29. The unit of claim 28, wherein the third long-term predicted lag value is determined based on the second long-term predicted lag value and the adaptive finite random lag dither.

30. The unit of claim 28, wherein the third means further replaces the first long-term prediction gain value with a third gain value when the speech sequence is non-stationary.

31. The unit of claim 30, wherein the third gain value is determined based on the second long-term predicted gain value and adaptive finite random gain dithering.

32. The unit of claim 28, wherein the stationary speech sequences comprise voiced sequences and the non-stationary speech sequences comprise unvoiced sequences.

33. A decoder for synthesizing speech from an encoded bitstream, wherein the encoded bitstream comprises a plurality of speech frames arranged in a sequence of speech, and the speech frames include at least one partially corrupted frame in which A corrupted frame is preceded by one or more non-corrupted frames, where a partially corrupted frame includes a first long-term prediction lag value and a first long-term prediction gain value, and an uncorrupted frame includes a second long-term prediction lag value and the second long-term forecast gain value, and wherein the second long-term forecast lag value comprises the last long-term forecast lag value and the second long-term forecast gain value comprises the last long-term forecast gain value, and the first signal is used to indicate the partial destruction frame, the decoder consists of:

first means, responsive to the first signal, for determining whether the first long-term forecast lag is within the upper and lower limits and for providing a second signal indicative of said determination;

second means, responsive to a second signal, for replacing the first long-term predicted lag value in the partially corrupted frame with a third lag value when the first long-term predicted lag value is outside the upper and lower limits; and for The first long-term prediction lag value in the partially corrupted frame is maintained when the first long-term prediction lag value is within the upper and lower bounds.

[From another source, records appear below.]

def pvSat (directions remaining : List (List Int)) : Nat → List (List Int) → List (List Int)
  | 0, comp => comp
  | fuel + 1, comp =>
    let grown := pvGrow directions remaining comp
    if grown.isEmpty then comp else pvSat directions remaining fuel (comp ++ grown)

def pvPeel (directions : List (List Int)) : Nat → List (List Int) → Int
  | 0, _ => 0
  | fuel + 1, remaining =>
    match remaining with
    | [] => 0
    | seed :: _ =>
      let comp := pvSat directions remaining (remaining.length + 1) [seed]
      1 + pvPeel directions fuel (remaining.filter (fun s => !comp.contains s))

def count_fences_alt (perimeters : List (List Int)) (directions : List (List Int)) : Int :=
  pvPeel directions perimeters.length (PySem.Set.ofList perimeters)

-- ===== PRECONDITION & SPEC =====
-- Pre_ excludes: duplicate-containing perimeter lists (they do not represent any
-- Python set input); with non-empty perimeters, segments of length ≠ 4 and
-- directions of length ≠ 2 (Python A raises ValueError unpacking them); and
-- non-empty inputs whose direction list is not closed under negation, where A's
-- count depends on the hash-based iteration order of the perimeters set, an
-- accidental value no implementation should pin down.
def Pre_count_fences (perimeters : List (List Int)) (directions : List (List Int)) : Prop :=
  perimeters.Nodup ∧ (∀ p ∈ perimeters, p.length = 4) ∧
  (perimeters = [] ∨
    ((∀ d ∈ directions, d.length = 2) ∧
     ∀ d ∈ directions, d.map (fun x => -x) ∈ directions))
instance (perimeters : List (List Int)) (directions : List (List Int)) : Decidable (Pre_count_fences perimeters directions) := by unfold Pre_count_fences; infer_instance
def pvWitness_count_fences : List (List Int) × List (List Int) :=
  ([[0, 0, 0, 1], [0, 1, 0, 1], [3, 3, 1, 0]], [[0, 1], [0, -1], [1, 0], [-1, 0]])

def Spec_count_fences (perimeters : List (List Int)) (directions : List (List Int)) (out : Int) : Prop := out = count_fences_alt perimeters directions
instance (perimeters : List (List Int)) (directions : List (List Int)) (out : Int) : Decidable (Spec_count_fences perimeters directions out) := by unfold Spec_count_fences; infer_instance

-- ===== CLAIM (what is proved, stated in full; the proofs are below) =====
def Claim_equal_count_fences : Prop := ∀ (perimeters : List (List Int)) (directions : List (List Int)), Dom_count_fences perimeters directions → Pre_count_fences perimeters directions → Spec_count_fences perimeters directions (count_fences perimeters directions)

-- ===== LEMMAS AND PROOFS =====

-- Adjacency: v is a direction-neighbour of u.
def pvAdj (dirs : List (List Int)) (u v : List Int) : Prop :=
  ∃ d ∈ dirs, v = pvNbr u d

-- One reachability step inside the segment list P.
def pvStep (P dirs : List (List Int)) (u v : List Int) : Prop :=
  v ∈ P ∧ pvAdj dirs u v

34. A decoder as claimed in claim 33, wherein the second means is also for replacing the first long-term prediction gain value in partially corrupted frames with a third gain value when the first long-term lag value is outside the upper and lower limits .

35. A decoder as claimed in claim 33, wherein the third lag value is calculated from the second long term predicted lag value and an adaptive finite random lag dither subject to a further limit determined based on the second long term predicted lag value.

36. The decoder of claim 34, wherein the third gain value is calculated from the second long-term predicted gain value and adaptive finite random gain dithering constrained by a limit determined based on the second long-term predicted gain value.